Ahead of the June 2nd release of ‘I’m Not Your Man’, we recently chatted to Hackman on a spring day in East London, basking in the surprisingly bright sun (although she’s not a fan of hot weather due to her preference for wearing layers). “I really want people to hear this record, I’m really ready for it to come out now,” she tells us towards the end of a conversation during which topics range from her new approach to recording, the impact that lyrical honesty can have on her fans, and learning to accept her love of a great pop song.

I had an experience: I’d already written the record in that mindset and I was at one of my girlfriend’s shows and a fan came up to the both of us and she said that [we] had both helped her to come out to her parents. She was crying, but in a really amazing way. It kind of validated everything I’d been thinking about this record going into writing it and I was like, I’m really fucking happy that I have been this frank and honest about stuff.
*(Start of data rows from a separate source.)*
-- pv_equiv track=rewrite | github.com/tariqshahzad7777/Inverted-index-positional-index-in-IR | pythonProject2/main.py | not_items
-- ===== SOURCE A (Python) =====
-- def not_items(list1):        #a function to get not of given doc ids
--
--     filelist=[*range(1, 51, 1)]
--     reslist=[]
--     for f in range(len(filelist)):
--         if filelist[f] in list1:
--             continue
--         else:
--             reslist.append(filelist[f])
--     return reslist
-- ===== SOURCE B (Python) =====
-- def not_items(list1):
--     return sorted(set(range(1, 51)) - set(list1))
-- ===== Notes on version B (the rewrite author's own statement) =====
-- stated objective: simpler
-- what changed: Replaces the per-index loop with an O(n) list-membership test per element by a bulk set difference {1..50} - set(list1) followed by a sort.
import Mathlib
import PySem

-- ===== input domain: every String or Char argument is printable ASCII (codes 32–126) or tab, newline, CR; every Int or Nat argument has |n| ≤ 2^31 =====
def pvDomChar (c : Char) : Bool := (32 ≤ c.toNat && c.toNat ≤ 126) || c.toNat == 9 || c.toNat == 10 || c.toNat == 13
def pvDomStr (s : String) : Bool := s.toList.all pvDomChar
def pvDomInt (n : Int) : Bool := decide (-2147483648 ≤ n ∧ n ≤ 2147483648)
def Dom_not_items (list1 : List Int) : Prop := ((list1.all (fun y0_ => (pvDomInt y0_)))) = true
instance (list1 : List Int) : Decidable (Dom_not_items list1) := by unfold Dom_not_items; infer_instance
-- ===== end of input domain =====

-- B replaces A's per-index loop and membership branch by one set difference plus a sort (objective: simpler).

-- ===== PORT A =====
def not_items (list1 : List Int) : List Int :=
  let filelist := PySem.List.pyRange 1 51 1
  (PySem.List.pyRange 0 (PySem.List.len filelist) 1).foldl
    (fun reslist f =>
      if list1.contains (PySem.List.pyGetD filelist f 0) then
        reslist
      else
        reslist ++ [PySem.List.pyGetD filelist f 0]) []

-- ===== PORT B =====
def not_items_alt (list1 : List Int) : List Int :=
  PySem.List.sorted
    (PySem.Set.diff (PySem.Set.ofList (PySem.List.pyRange 1 51 1)) (PySem.Set.ofList list1))
    (fun x => x) false

-- ===== PRECONDITION & SPEC =====
def Spec_not_items (list1 : List Int) (out : List Int) : Prop := out = not_items_alt list1
instance (list1 : List Int) (out : List Int) : Decidable (Spec_not_items list1 out) := by unfold Spec_not_items; infer_instance

-- ===== CLAIM (what is proved, stated in full; the proofs are below) =====
def Claim_equal_not_items : Prop := ∀ (list1 : List Int), Dom_not_items list1 → Spec_not_items list1 (not_items list1)

-- ===== LEMMAS AND PROOFS =====

-- Both programs compute the range 1..50 filtered by non-membership in list1.
theorem not_items_eq_filter (list1 : List Int) :
    not_items list1
      = (PySem.List.pyRange 1 51 1).filter (fun x => !list1.contains x) := by
  have hmap := PySem.List.map_pyGetD_pyRange_zero (PySem.List.pyRange 1 51 1) (0 : Int)
  show List.foldl
      (fun reslist f =>
        if list1.contains (PySem.List.pyGetD (PySem.List.pyRange 1 51 1) f 0) then reslist
        else reslist ++ [PySem.List.pyGetD (PySem.List.pyRange 1 51 1) f 0])
      [] (PySem.List.pyRange 0 (PySem.List.len (PySem.List.pyRange 1 51 1)) 1)
    = _
  rw [show (fun (reslist : List Int) f =>
        if list1.contains (PySem.List.pyGetD (PySem.List.pyRange 1 51 1) f 0) then reslist
        else reslist ++ [PySem.List.pyGetD (PySem.List.pyRange 1 51 1) f 0])
      = (fun reslist f =>
        if (!list1.contains (PySem.List.pyGetD (PySem.List.pyRange 1 51 1) f 0)) = true then
          reslist ++ [PySem.List.pyGetD (PySem.List.pyRange 1 51 1) f 0]
        else reslist) from by
        funext acc x
        cases h : list1.contains (PySem.List.pyGetD (PySem.List.pyRange 1 51 1) x 0) <;> simp]
  rw [PySem.List.foldl_append_if
        (fun f => !list1.contains (PySem.List.pyGetD (PySem.List.pyRange 1 51 1) f 0))
        (fun f => PySem.List.pyGetD (PySem.List.pyRange 1 51 1) f 0)]
  rw [List.nil_append]
  conv_rhs => rw [← hmap, List.filter_map]
  rfl

set_option maxRecDepth 8192 in
theorem not_items_alt_eq_filter (list1 : List Int) :
    not_items_alt list1
      = (PySem.List.pyRange 1 51 1).filter (fun x => !list1.contains x) := by
  unfold not_items_alt
  have hof : PySem.Set.ofList (PySem.List.pyRange 1 51 1) = PySem.List.pyRange 1 51 1 := by decide
  have hdiff : PySem.Set.diff (PySem.Set.ofList (PySem.List.pyRange 1 51 1)) (PySem.Set.ofList list1)
      = (PySem.List.pyRange 1 51 1).filter (fun x => !list1.contains x) := by
    rw [hof]
    unfold PySem.Set.diff
    apply List.filter_congr
    intro x _
    congr 1
    rw [Bool.eq_iff_iff]
    simp only [PySem.Set.contains, List.contains_iff_mem]
    exact PySem.Set.mem_ofList list1 x
  rw [hdiff]
  apply PySem.List.sorted_eq_self_of_pairwise
  have hp : (PySem.List.pyRange 1 51 1).Pairwise (fun a b : Int => a < b) := by decide
  exact (hp.filter _).imp (fun h => le_of_lt h)

-- ===== VERDICT (by name: the statement is the Claim_ definition above) =====
theorem not_items_spec : Claim_equal_not_items := by
  intro list1 _
  unfold Spec_not_items
  rw [not_items_eq_filter, not_items_alt_eq_filter]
COUP DE MAIN: One of the first things I noticed listening to ‘I’m Not Your Man’ was the number of songs that mention mouths and tongues. I counted seven. Aside from just nouns, the album is full of mouth-based verbs, opening with a laugh and ending with a song about vomiting. Why was this the central motif that you chose for the record?
MARIKA HACKMAN: I don’t know if it was a choice. I think it happened by accident. I’ve always been a little bit obsessed with mouths. I sucked my thumb for a really, really long time, like until I was 14, because I was a really cool child. When I was eating stuff – this is going to make me sound like a massive weirdo, but – I would hold the food on my mouth before I ate it. So I think I’ve got some weird birth trauma or something going on where I’m obsessed with mouths. And then obviously the record is very sexual, so mouths and tongues are very obvious choices to show that. Particularly in ‘Violet’, because it says “I love your mouth” about 30 times. It’s a bit repetitive.
 
CDM: Songs like ‘Apple Tree’ and ‘Time’s Been Reckless’ talk about growing up and, in your words, feeling “so damn old”, but you’re still only 25! Was this a focus during the songwriting period?

MARIKA: Particularly with ‘Apple Tree’, it’s a reflection of how I was feeling within the industry at that time. As a musician, I was getting tired. I was feeling almost like I wanted to jack it all in. It was making me feel old in that sense, I had no energy left for it. I was kinda just like, “Leave me alone.” And ‘Time’s Been Reckless’, that’s a reflection of other people ageing, like grandparents, and when people start to lose control over themselves and how unkind nature is in that sense. It’s a really, really sad song, but it’s really peppy! <laughs> When I write a song that’s a bit more upbeat, I tend to make the lyrics extra dark and hide them in there.
 
HOW I FEEL ABOUT MY NEW ALBUM...

CDM: What’s your writing process like? Are you able to write while on the road, or do you need more focus and sanctuary?
MARIKA: I tend to write in my bedroom, that’s kind of my safe space, my sanctuary. I do find writing on the road really hard, but when I’ve got a guitar backstage, I do start mapping ideas out. I’ll probably never finish a song on the road. But it’s kind of good, because if I go touring for like nine weeks and then I come back and have some time, I’ve built up a lot of ideas, a lot of starting points and I’m itching to write again. So it’s kind of productive in that sense, but it would be great if I could just be writing whilst I’m on the road. But it might change – I mean, my whole writing technique changed with this record. It wasn’t as disciplined, it took a lot longer, it was a lot more sporadic, but I still have a record at the end of it. I’m just trusting in myself that I will be able to do things as and when I need to.
 
CDM: The Big Moon are your backing band for this record. How did that collaboration come about?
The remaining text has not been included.